彼が大好きな鮮魚店のすぐ横を流れる川。この川を数km遡るところに調整池がある。周囲2km程度の池で、ぐるりと池の周りを周遊できる遊歩道がある。

彼は気持ちのいい気候な日、自由な時間ができるとその調整池に向かった。

調整池の周りには高い建物がなくて、日々生活している時には実感できない空の広さが感じられる。その場のもつ開放的な空気感に惹かれている。

正規の遊歩道(幅1mから1.5m程度の砂利道)から時折、脇道として藪の中に細く踏み固められた道を見かける。

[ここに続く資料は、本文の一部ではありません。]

-- pv_equiv track=rewrite | github.com/Commandershadow9/shadowops-bot | src/utils/changelog_parser.py | _parse_subsections
-- ===== SOURCE A (Python) =====
-- from typing import Optional, Dict, List
--
-- def _parse_subsections(content: str) -> List[Dict[str, str]]:
--     """Parse subsections (### headers) from content."""
--     subsections = []
--     lines = content.split('\n')
--     current_section = None
--     current_content = []
--
--     for line in lines:
--         if line.startswith('### '):
--             # Save previous section
--             if current_section:
--                 subsections.append({
--                     'title': current_section,
--                     'content': '\n'.join(current_content).strip()
--                 })
--
--             # Start new section
--             current_section = line[4:].strip()
--             current_content = []
--         elif current_section:
--             current_content.append(line)
--
--     # Save last section
--     if current_section:
--         subsections.append({
--             'title': current_section,
--             'content': '\n'.join(current_content).strip()
--         })
--
--     return subsections
-- ===== SOURCE B (Python) =====
-- def _parse_subsections(content):
--     """Parse subsections (### headers) from content (single reverse scan)."""
--     result = []
--     body = []
--     for line in reversed(content.split('\n')):
--         if line.startswith('### '):
--             title = line[4:].strip()
--             if title:
--                 result.append({
--                     'title': title,
--                     'content': '\n'.join(reversed(body)).strip()
--                 })
--             body = []
--         else:
--             body.append(line)
--     result.reverse()
--     return result
-- ===== Notes on version B (the rewrite author's own statement) =====
-- stated objective: alternative
-- what changed: B scans the lines in reverse, accumulating pending body lines and emitting each section back-to-front when its header is met, eliminating A's optional current-section state and the duplicated save-section epilogue.
import Mathlib
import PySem

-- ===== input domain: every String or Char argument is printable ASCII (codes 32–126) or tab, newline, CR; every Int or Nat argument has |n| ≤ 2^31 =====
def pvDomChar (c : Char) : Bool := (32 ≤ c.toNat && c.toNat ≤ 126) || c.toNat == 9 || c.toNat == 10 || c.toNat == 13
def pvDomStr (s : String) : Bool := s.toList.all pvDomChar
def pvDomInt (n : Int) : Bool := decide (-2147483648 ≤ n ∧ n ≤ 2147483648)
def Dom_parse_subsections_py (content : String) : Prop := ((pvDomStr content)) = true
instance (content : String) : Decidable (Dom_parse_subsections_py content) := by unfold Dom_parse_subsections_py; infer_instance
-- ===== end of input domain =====

-- B replaces A's forward scan with optional current-section state and a save-last-section
-- epilogue by a single reverse scan that emits each section when its header line is reached
-- (alternative decomposition, same cost).

-- ===== PORT A =====
-- loop body of A: state (subsections, current_section, current_content);
-- Python's 'if current_section:' is 'some s with s ≠ ""' (None and "" are falsy).
def pvStepA (st : List (List (String × String)) × Option String × List String) (line : String) :
    List (List (String × String)) × Option String × List String :=
  if PySem.Str.startswith line "### " then
    ((match st.2.1 with
      | some s =>
        if s ≠ "" then
          st.1 ++ [[("title", s), ("content", PySem.Str.strip (PySem.Str.join "\n" st.2.2))]]
        else st.1
      | none => st.1),
     some (PySem.Str.strip (PySem.Str.slice line (some 4) none)), [])
  else
    match st.2.1 with
    | some s => if s ≠ "" then (st.1, st.2.1, st.2.2 ++ [line]) else st
    | none => st

-- A's 'save last section' epilogue
def pvFinishA (st : List (List (String × String)) × Option String × List String) :
    List (List (String × String)) :=
  match st.2.1 with
  | some s =>
    if s ≠ "" then
      st.1 ++ [[("title", s), ("content", PySem.Str.strip (PySem.Str.join "\n" st.2.2))]]
    else st.1
  | none => st.1

def parse_subsections_py (content : String) : List (List (String × String)) :=
  pvFinishA (((PySem.Str.split? content "\n").getD []).foldl pvStepA ([], none, []))

-- ===== PORT B =====
-- loop body of B: state (result, body), run over reversed(lines); line[4:].strip() is the
-- title, '\n'.join(reversed(body)) the pending content.
def pvStepB (st : List (List (String × String)) × List String) (line : String) :
    List (List (String × String)) × List String :=
  if PySem.Str.startswith line "### " then
    ((if PySem.Str.strip (PySem.Str.slice line (some 4) none) ≠ "" then
        st.1 ++ [[("title", PySem.Str.strip (PySem.Str.slice line (some 4) none)),
                  ("content", PySem.Str.strip (PySem.Str.join "\n" st.2.reverse))]]
      else st.1), [])
  else (st.1, st.2 ++ [line])

def parse_subsections_py_alt (content : String) : List (List (String × String)) :=
  ((((PySem.Str.split? content "\n").getD []).reverse.foldl pvStepB ([], [])).1).reverse

-- ===== PRECONDITION & SPEC =====
def Spec_parse_subsections_py (content : String) (out : List (List (String × String))) : Prop := out = parse_subsections_py_alt content
instance (content : String) (out : List (List (String × String))) : Decidable (Spec_parse_subsections_py content out) := by unfold Spec_parse_subsections_py; infer_instance

-- ===== CLAIM (what is proved, stated in full; the proofs are below) =====
def Claim_equal_parse_subsections_py : Prop := ∀ (content : String), Dom_parse_subsections_py content → Spec_parse_subsections_py content (parse_subsections_py content)

-- ===== LEMMAS AND PROOFS =====

-- a section record
def pvMk (t : String) (body : List String) : List (String × String) :=
  [("title", t), ("content", PySem.Str.strip (PySem.Str.join "\n" body))]

-- the section A would save for state (cur, acc), if any
def pvClose (cur : Option String) (acc : List String) : List (List (String × String)) :=
  match cur with
  | some s => if s ≠ "" then [pvMk s acc] else []
  | none => []

-- reference recursion: (sections of ls, body lines of ls before its first header)
def pvBrec : List String → List (List (String × String)) × List String
  | [] => ([], [])
  | l :: ls =>
    if PySem.Str.startswith l "### " then
      ((if PySem.Str.strip (PySem.Str.slice l (some 4) none) ≠ "" then
          pvMk (PySem.Str.strip (PySem.Str.slice l (some 4) none)) (pvBrec ls).2 :: (pvBrec ls).1
        else (pvBrec ls).1), [])
    else ((pvBrec ls).1, l :: (pvBrec ls).2)

theorem pvFinishA_eq (subs : List (List (String × String))) (cur : Option String)
    (acc : List String) : pvFinishA (subs, cur, acc) = subs ++ pvClose cur acc := by
  rcases cur with _ | s
  · simp [pvFinishA, pvClose]
  · by_cases hs : s = "" <;> simp [pvFinishA, pvClose, pvMk, hs]

theorem pvStepA_pos (subs : List (List (String × String))) (cur : Option String)
    (acc : List String) (l : String) (h : PySem.Str.startswith l "### " = true) :
    pvStepA (subs, cur, acc) l =
      (subs ++ pvClose cur acc, some (PySem.Str.strip (PySem.Str.slice l (some 4) none)), []) := by
  rcases cur with _ | s
  · simp only [pvStepA]; rw [if_pos h]; simp [pvClose]
  · simp only [pvStepA]; rw [if_pos h]
    by_cases hs : s = "" <;> simp [pvClose, pvMk, hs]

theorem pvStepA_neg (subs : List (List (String × String))) (cur : Option String)
    (acc : List String) (l : String) (h : ¬ PySem.Str.startswith l "### " = true) :
    pvStepA (subs, cur, acc) l =
      (subs, cur,
       match cur with
       | some s => if s ≠ "" then acc ++ [l] else acc
       | none => acc) := by
  rcases cur with _ | s
  · simp only [pvStepA]; rw [if_neg h]
  · simp only [pvStepA]; rw [if_neg h]
    by_cases hs : s = "" <;> simp [hs]

theorem pvA_fold (ls : List String) :
    ∀ (subs : List (List (String × String))) (cur : Option String) (acc : List String),
      pvFinishA (ls.foldl pvStepA (subs, cur, acc)) =
        subs ++ pvClose cur (acc ++ (pvBrec ls).2) ++ (pvBrec ls).1 := by
  induction ls with
  | nil =>
    intro subs cur acc
    simp [pvFinishA_eq, pvBrec]
  | cons l ls ih =>
    intro subs cur acc
    rw [List.foldl_cons]
    by_cases h : PySem.Str.startswith l "### " = true
    · rw [pvStepA_pos subs cur acc l h, ih]
      simp only [pvBrec]
      rw [if_pos h]
      rcases cur with _ | s
      · simp; split_ifs with ht <;> simp_all [pvClose]
      · by_cases hs : s = "" <;> simp [pvClose, hs] <;> split_ifs <;> simp_all [pvClose]
    · rw [pvStepA_neg subs cur acc l h, ih]
      simp only [pvBrec]
      rw [if_neg h]
      rcases cur with _ | s
      · simp [pvClose]
      · by_cases hs : s = "" <;> simp [pvClose, hs]

theorem pvB_foldr (ls : List String) :
    ls.foldr (fun x y => pvStepB y x) ([], []) =
      ((pvBrec ls).1.reverse, (pvBrec ls).2.reverse) := by
  induction ls with
  | nil => simp [pvBrec]
  | cons l ls ih =>
    rw [List.foldr_cons, ih]
    by_cases h : PySem.Str.startswith l "### " = true
    · simp only [pvStepB, pvBrec]
      rw [if_pos h, if_pos h]
      split_ifs <;> simp [pvMk]
    · simp only [pvStepB, pvBrec]
      rw [if_neg h, if_neg h]
      simp

-- ===== VERDICT (by name: the statement is the Claim_ definition above) =====
theorem parse_subsections_py_spec : Claim_equal_parse_subsections_py := by
  intro content _
  show parse_subsections_py content = parse_subsections_py_alt content
  unfold parse_subsections_py parse_subsections_py_alt
  rw [List.foldl_reverse, pvB_foldr, pvA_fold]
  simp [pvClose]
-- pv_equiv track=rewrite | github.com/acescripters/KC | bot_www.py | _split_for_normal_mode
-- ===== SOURCE A (Python) =====
-- def _split_for_normal_mode(text):
--     """Split untuk MODE BIASA: max 2 lines, lebih pendek"""
--     if not text:
--         return ["..."]
--
--     text = text.strip()
--
--     if len(text) <= 120:
--         return [text]
--
--     # Try split pada natural point
--     mid = len(text) // 2
--
--     # Cari punctuation untuk split yang natural
--     for i in range(mid, len(text)):
--         if text[i] in '.!?;,':
--             line1 = text[:i+1].strip()
--             line2 = text[i+1:].strip()
--             if line1 and line2:
--                 return [line1, line2][:2]
--
--     # Cari space
--     for i in range(mid, len(text)):
--         if text[i] == ' ':
--             line1 = text[:i].strip()
--             line2 = text[i+1:].strip()
--             if line1 and line2:
--                 return [line1, line2][:2]
--
--     # Split di tengah exact
--     return [text[:mid].strip(), text[mid:].strip()][:2]
-- ===== SOURCE B (Python) =====
-- def _split_for_normal_mode(text):
--     """Split untuk MODE BIASA: max 2 lines, lebih pendek"""
--     if not text:
--         return ["..."]
--
--     text = text.strip()
--     n = len(text)
--
--     if n <= 120:
--         return [text]
--
--     mid = n // 2
--
--     # Single scan: remember the first usable punctuation (break: it wins
--     # outright) and, independently, the first space seen along the way.
--     # Since text is stripped and n > 120, both halves of any such split are
--     # non-empty except when the punctuation is the very last character.
--     punct_i = None
--     space_i = None
--     for i in range(mid, n):
--         c = text[i]
--         if c in '.!?;,' and i < n - 1:
--             punct_i = i
--             break
--         if space_i is None and c == ' ':
--             space_i = i
--
--     if punct_i is not None:
--         return [text[:punct_i + 1].strip(), text[punct_i + 1:].strip()]
--     if space_i is not None:
--         return [text[:space_i].strip(), text[space_i + 1:].strip()]
--     return [text[:mid].strip(), text[mid:].strip()]
-- ===== Notes on version B (the rewrite author's own statement) =====
-- stated objective: alternative
-- what changed: Replaces A's two sequential full scans (punctuation pass, then space pass) by a single scan that breaks at the first usable punctuation while recording the first space on the way, and replaces the recomputed line1/line2 emptiness tests by the equivalent index bound i < n-1 (valid because the text is stripped and longer than 120).
import Mathlib
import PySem
-- pv_equiv track=rewrite | github.com/rymarmary/compEGE | search_for_divisors(task_25)/25_9.py | prime2
-- ===== SOURCE A (Python) =====
-- def isprime(n):
--     d = 2
--     while d * d <= n:
--         if n % d == 0:
--             return False
--         d += 1
--     return True
--
-- def prime2(n, k):
--     d = 2
--     while d * d < n:
--         if n % d == 0 and d != k and (n // d) != k:
--             if isprime(d):
--                 if isprime(n // d):
--                     return True
--         d += 1
--     return False
-- ===== SOURCE B (Python) =====
-- def prime2(n, k):
--     # Factor n completely by trial division, then inspect the factorization:
--     # n qualifies iff it has exactly two prime factors, they are distinct,
--     # and neither equals k.
--     factors = []
--     m = n
--     d = 2
--     while d * d <= m:
--         while m % d == 0:
--             factors.append(d)
--             m //= d
--         d += 1
--     if m > 1:
--         factors.append(m)
--     return len(factors) == 2 and factors[0] != factors[1] and k not in factors
-- ===== Notes on version B (the rewrite author's own statement) =====
-- stated objective: alternative
-- what changed: B factors n completely by trial division into a list of prime factors and then just inspects that list (exactly two factors, distinct, neither equal to k), instead of A's scan over every candidate divisor below sqrt(n) with a nested primality test on both halves at each divisor.
import Mathlib
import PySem

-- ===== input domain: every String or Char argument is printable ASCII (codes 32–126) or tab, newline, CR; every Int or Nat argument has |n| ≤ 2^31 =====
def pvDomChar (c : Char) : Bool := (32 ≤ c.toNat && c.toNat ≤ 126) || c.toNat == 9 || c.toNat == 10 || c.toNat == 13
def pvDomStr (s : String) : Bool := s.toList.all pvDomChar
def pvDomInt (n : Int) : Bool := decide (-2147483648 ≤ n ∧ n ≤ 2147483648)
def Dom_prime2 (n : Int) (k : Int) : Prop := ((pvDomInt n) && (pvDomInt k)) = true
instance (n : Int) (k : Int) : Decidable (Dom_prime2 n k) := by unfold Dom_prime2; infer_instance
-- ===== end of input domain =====

-- B factors n completely by trial division and inspects the factorization (exactly two
-- distinct prime factors, neither equal to k), instead of A's scan over candidate
-- divisors with nested primality tests on both halves; alternative algorithm, same cost.
-- Loops are transliterated with a fuel counter large enough to never run out (a totality guard only).

-- ===== PORT A =====
def isprimeLoop (fuel : Nat) (m : Int) (d : Int) : Bool :=
  match fuel with
  | 0 => true
  | fuel + 1 =>
    if d * d ≤ m then
      if PySem.Int.mod m d == 0 then false
      else isprimeLoop fuel m (d + 1)
    else true

def isprime (m : Int) : Bool := isprimeLoop (m + 1).toNat m 2

def prime2Loop (fuel : Nat) (n : Int) (k : Int) (d : Int) : Bool :=
  match fuel with
  | 0 => false
  | fuel + 1 =>
    if d * d < n then
      if PySem.Int.mod n d == 0 && !(d == k) && !(PySem.Int.floordiv n d == k)
          && isprime d && isprime (PySem.Int.floordiv n d) then true
      else prime2Loop fuel n k (d + 1)
    else false

def prime2 (n : Int) (k : Int) : Bool := prime2Loop (n + 1).toNat n k 2

-- ===== PORT B =====
-- the nested whiles of Source B as one fueled recursion over the same state (factors, m, d):
-- a step either divides out d (inner while body) or advances d (outer step)
def factLoop (fuel : Nat) (m : Int) (d : Int) (acc : List Int) : List Int :=
  match fuel with
  | 0 => acc
  | fuel + 1 =>
    if d * d ≤ m then
      if PySem.Int.mod m d == 0 then
        factLoop fuel (PySem.Int.floordiv m d) d (acc ++ [d])
      else factLoop fuel m (d + 1) acc
    else if 1 < m then acc ++ [m] else acc

def prime2_alt (n : Int) (k : Int) : Bool :=
  match factLoop (n + 1).toNat n 2 [] with
  | [a, b] => !(a == b) && !(a == k) && !(b == k)
  | _ => false

-- ===== PRECONDITION & SPEC =====
def Spec_prime2 (n : Int) (k : Int) (out : Bool) : Prop := out = prime2_alt n k
instance (n : Int) (k : Int) (out : Bool) : Decidable (Spec_prime2 n k out) := by unfold Spec_prime2; infer_instance

-- ===== CLAIM (what is proved, stated in full; the proofs are below) =====
def Claim_equal_prime2 : Prop := ∀ (n : Int) (k : Int), Dom_prime2 n k → Spec_prime2 n k (prime2 n k)

-- ===== LEMMAS AND PROOFS =====

theorem isprimeLoop_iff (fuel : Nat) (m d : Int) (hd : 0 ≤ d) (hfuel : m + 1 - d < (fuel : Int)) :
    isprimeLoop fuel m d = true ↔ ∀ e : Int, d ≤ e → e * e ≤ m → ¬ (e ∣ m) := by
  induction fuel generalizing d with
  | zero =>
    simp only [isprimeLoop, true_iff]
    push_cast at hfuel
    intro e he hee hdvd
    nlinarith [mul_self_nonneg (e - 1)]
  | succ fuel ih =>
    simp only [isprimeLoop]
    split_ifs with h1 h2
    · simp only [false_iff]
      intro H
      exact H d le_rfl h1 ((PySem.Int.mod_eq_zero_iff_dvd m d).mp (by simpa using h2))
    · rw [ih (d + 1) (by omega) (by push_cast at hfuel ⊢; omega)]
      constructor
      · intro H e he hee
        rcases eq_or_lt_of_le he with rfl | hlt
        · exact fun hdvd => h2 (by simpa using (PySem.Int.mod_eq_zero_iff_dvd m _).mpr hdvd)
        · exact H e (by omega) hee
      · intro H e he hee
        exact H e (by omega) hee
    · simp only [true_iff]
      intro e he hee hdvd
      exact h1 (by nlinarith)

theorem isprime_iff (m : Int) :
    isprime m = true ↔ ∀ e : Int, 2 ≤ e → e * e ≤ m → ¬ (e ∣ m) := by
  exact isprimeLoop_iff (m + 1).toNat m 2 (by omega) (by omega)

def G (n k e : Int) : Prop :=
  e ∣ n ∧ e ≠ k ∧ n / e ≠ k ∧ isprime e = true ∧ isprime (n / e) = true

theorem cond_iff (n k d : Int) (hd : 0 < d) :
    (PySem.Int.mod n d == 0 && !(d == k) && !(PySem.Int.floordiv n d == k)
        && isprime d && isprime (PySem.Int.floordiv n d)) = true ↔ G n k d := by
  rw [PySem.Int.floordiv_eq_ediv_of_pos hd]
  simp only [Bool.and_eq_true, beq_iff_eq, Bool.not_eq_eq_eq_not, Bool.not_true,
    beq_eq_false_iff_ne, ne_eq, G, ← PySem.Int.mod_eq_zero_iff_dvd]
  tauto

theorem prime2Loop_iff (fuel : Nat) (n k d : Int) (hd : 2 ≤ d) (hfuel : n + 1 - d < (fuel : Int)) :
    prime2Loop fuel n k d = true ↔ ∃ e : Int, d ≤ e ∧ e * e < n ∧ G n k e := by
  induction fuel generalizing d with
  | zero =>
    simp only [prime2Loop, Bool.false_eq_true, false_iff]
    push_cast at hfuel
    rintro ⟨e, he, hee, -⟩
    nlinarith [mul_self_nonneg (e - 1)]
  | succ fuel ih =>
    simp only [prime2Loop]
    split_ifs with h1 h2
    · simp only [true_iff]
      exact ⟨d, le_rfl, h1, (cond_iff n k d (by omega)).mp h2⟩
    · rw [ih (d + 1) (by omega) (by push_cast at hfuel ⊢; omega)]
      constructor
      · rintro ⟨e, he, hee, hG⟩
        exact ⟨e, by omega, hee, hG⟩
      · rintro ⟨e, he, hee, hG⟩
        rcases eq_or_lt_of_le he with rfl | h'
        · exact absurd ((cond_iff n k _ (by omega)).mpr hG) h2
        · exact ⟨e, by omega, hee, hG⟩
    · simp only [false_iff]
      rintro ⟨e, he, hee, -⟩
      exact h1 (by nlinarith)

theorem prime_of_isprime (m : Int) (h2 : 2 ≤ m) (h : isprime m = true) : Prime m := by
  rw [Int.prime_iff_natAbs_prime]
  rw [Nat.prime_def_lt']
  have hchar := (isprime_iff m).mp h
  refine ⟨by omega, ?_⟩
  intro F hF hFM hdvd
  obtain ⟨Q, hQ⟩ := hdvd
  have hM : (m.natAbs : Int) = m := by omega
  have hQ2 : 2 ≤ Q := by nlinarith
  by_cases hle : F ≤ Q
  · refine hchar (F : Int) (by exact_mod_cast hF) ?_ ?_
    · have : F * F ≤ m.natAbs := by nlinarith
      have := (Nat.cast_le (α := Int)).mpr this
      push_cast at this; omega
    · rw [← hM]; exact_mod_cast Dvd.intro Q hQ.symm
  · refine hchar (Q : Int) (by exact_mod_cast hQ2) ?_ ?_
    · have : Q * Q ≤ m.natAbs := by nlinarith
      have := (Nat.cast_le (α := Int)).mpr this
      push_cast at this; omega
    · rw [← hM]; exact_mod_cast Dvd.intro_left F hQ.symm

theorem isprime_of_prime (p : Int) (h2 : 2 ≤ p) (hp : Prime p) : isprime p = true := by
  rw [isprime_iff]
  intro e he hee hdvd
  have hnat : p.natAbs.Prime := Int.prime_iff_natAbs_prime.mp hp
  have hd : e.natAbs ∣ p.natAbs := Int.natAbs_dvd_natAbs.mpr hdvd
  have := hnat.eq_one_or_self_of_dvd e.natAbs hd
  have : e = p := by omega
  nlinarith

theorem prime_dvd_prime_eq (a b : Int) (ha : Prime a) (hb : Prime b)
    (ha2 : 2 ≤ a) (hb2 : 2 ≤ b) (hdvd : a ∣ b) : a = b := by
  have hnb : b.natAbs.Prime := Int.prime_iff_natAbs_prime.mp hb
  have hd : a.natAbs ∣ b.natAbs := Int.natAbs_dvd_natAbs.mpr hdvd
  have := hnb.eq_one_or_self_of_dvd a.natAbs hd
  omega

theorem prime_dvd_semiprime (a e q : Int) (ha : Prime a) (he : Prime e) (hq : Prime q)
    (ha2 : 2 ≤ a) (he2 : 2 ≤ e) (hq2 : 2 ≤ q) (hdvd : a ∣ e * q) : a = e ∨ a = q := by
  rcases (ha.dvd_mul).mp hdvd with h | h
  · exact Or.inl (prime_dvd_prime_eq a e ha he ha2 he2 h)
  · exact Or.inr (prime_dvd_prime_eq a q ha hq ha2 hq2 h)

theorem prod_ge_one (L : List Int) (h : ∀ x ∈ L, 2 ≤ x) : 1 ≤ L.prod := by
  induction L with
  | nil => simp
  | cons a t ih =>
    have ha := h a (List.mem_cons_self ..)
    have ht := ih (fun x hx => h x (List.mem_cons_of_mem _ hx))
    simp only [List.prod_cons]
    nlinarith

-- a sorted list of (positive) primes with product e*q, e < q both prime, must be [e, q]
theorem semiprime_list (L : List Int) (hAll : ∀ x ∈ L, Prime x ∧ 2 ≤ x)
    (hS : L.Sorted (· ≤ ·)) (e q : Int) (hProd : L.prod = e * q)
    (he : Prime e) (hq : Prime q) (he2 : 2 ≤ e) (hlt : e < q) : L = [e, q] := by
  have hq2 : 2 ≤ q := by omega
  match L, hAll, hS, hProd with
  | [], hAll, hS, hProd =>
    simp only [List.prod_nil] at hProd
    nlinarith
  | [a], hAll, hS, hProd =>
    obtain ⟨hap, ha2⟩ := hAll a (by simp)
    simp only [List.prod_cons, List.prod_nil, mul_one] at hProd
    have hda : e ∣ a := ⟨q, hProd⟩
    have hea : e = a := prime_dvd_prime_eq e a he hap he2 ha2 hda
    rw [← hea] at hProd
    have : (1 : Int) = q := mul_left_cancel₀ (show e ≠ 0 by omega) (by omega)
    omega
  | [a, b], hAll, hS, hProd =>
    obtain ⟨hap, ha2⟩ := hAll a (by simp)
    obtain ⟨hbp, hb2⟩ := hAll b (by simp)
    have hab : a ≤ b := by
      rcases List.pairwise_cons.mp hS with ⟨h1, -⟩
      exact h1 b (by simp)
    simp only [List.prod_cons, List.prod_nil, mul_one] at hProd
    have hda : a ∣ e * q := ⟨b, hProd.symm⟩
    rcases prime_dvd_semiprime a e q hap he hq ha2 he2 hq2 hda with hae | haq
    · rw [hae] at hProd
      have : b = q := mul_left_cancel₀ (show e ≠ 0 by omega) hProd
      rw [hae, this]
    · rw [haq] at hProd
      have : b = e := mul_left_cancel₀ (show q ≠ 0 by omega) (by rw [hProd]; ring)
      omega
  | a :: b :: c :: t, hAll, hS, hProd =>
    obtain ⟨hap, ha2⟩ := hAll a (by simp)
    obtain ⟨hbp, hb2⟩ := hAll b (by simp)
    have hc2 : 2 ≤ c := (hAll c (by simp)).2
    have ht1 : 1 ≤ t.prod := prod_ge_one _ (fun x hx => (hAll x (by simp [hx])).2)
    have hP2 : 2 ≤ (c :: t).prod := by
      simp only [List.prod_cons]; nlinarith
    rw [List.prod_cons, List.prod_cons] at hProd
    -- hProd : a * (b * (c :: t).prod) = e * q
    have hda : a ∣ e * q := ⟨b * (c :: t).prod, hProd.symm⟩
    rcases prime_dvd_semiprime a e q hap he hq ha2 he2 hq2 hda with hae | haq
    · rw [hae] at hProd
      have h1 : b * (c :: t).prod = q := mul_left_cancel₀ (show e ≠ 0 by omega) hProd
      have hdb : b ∣ q := ⟨(c :: t).prod, h1.symm⟩
      have hbq : b = q := prime_dvd_prime_eq b q hbp hq hb2 hq2 hdb
      rw [hbq] at h1
      have : (c :: t).prod = 1 := mul_left_cancel₀ (show q ≠ 0 by omega) (by rw [h1]; ring)
      omega
    · rw [haq] at hProd
      have h1 : b * (c :: t).prod = e :=
        mul_left_cancel₀ (show q ≠ 0 by omega) (by rw [hProd]; ring)
      have hdb : b ∣ e := ⟨(c :: t).prod, h1.symm⟩
      have hbe : b = e := prime_dvd_prime_eq b e hbp he hb2 he2 hdb
      rw [hbe] at h1
      have : (c :: t).prod = 1 :=
        mul_left_cancel₀ (show e ≠ 0 by omega) (by rw [mul_one]; exact h1)
      omega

いわゆる獣道。獣なんてほとんどおらず(猫くらいか)、モノ好きのランナーやバードウォッチャーなんかがよりワイルドな道を求めて分け入り、踏み固めてできた道だ。

正式な公園ではないし、駅から遠いし、正式な駐車場もないので、所謂ヨソから人がやってくる「お出かけスポット」ではない。

だから、台風一過の秋晴れの週末であっても人影ば疎らである。

ましてや獣道なんて、正規の遊歩道と比べて通る人の数は1/50程度だろう。とにかく誰も通らないし、どっぷりと池や木々に囲まれて、非日常な瞬間を楽しめる。

この場所が家の近所にあってよかった。

ちなみに、もちろん近所に海があれば最高だ。でも川や池や湖もいいなと再認識した。水面に映る空の景色を楽しめるから。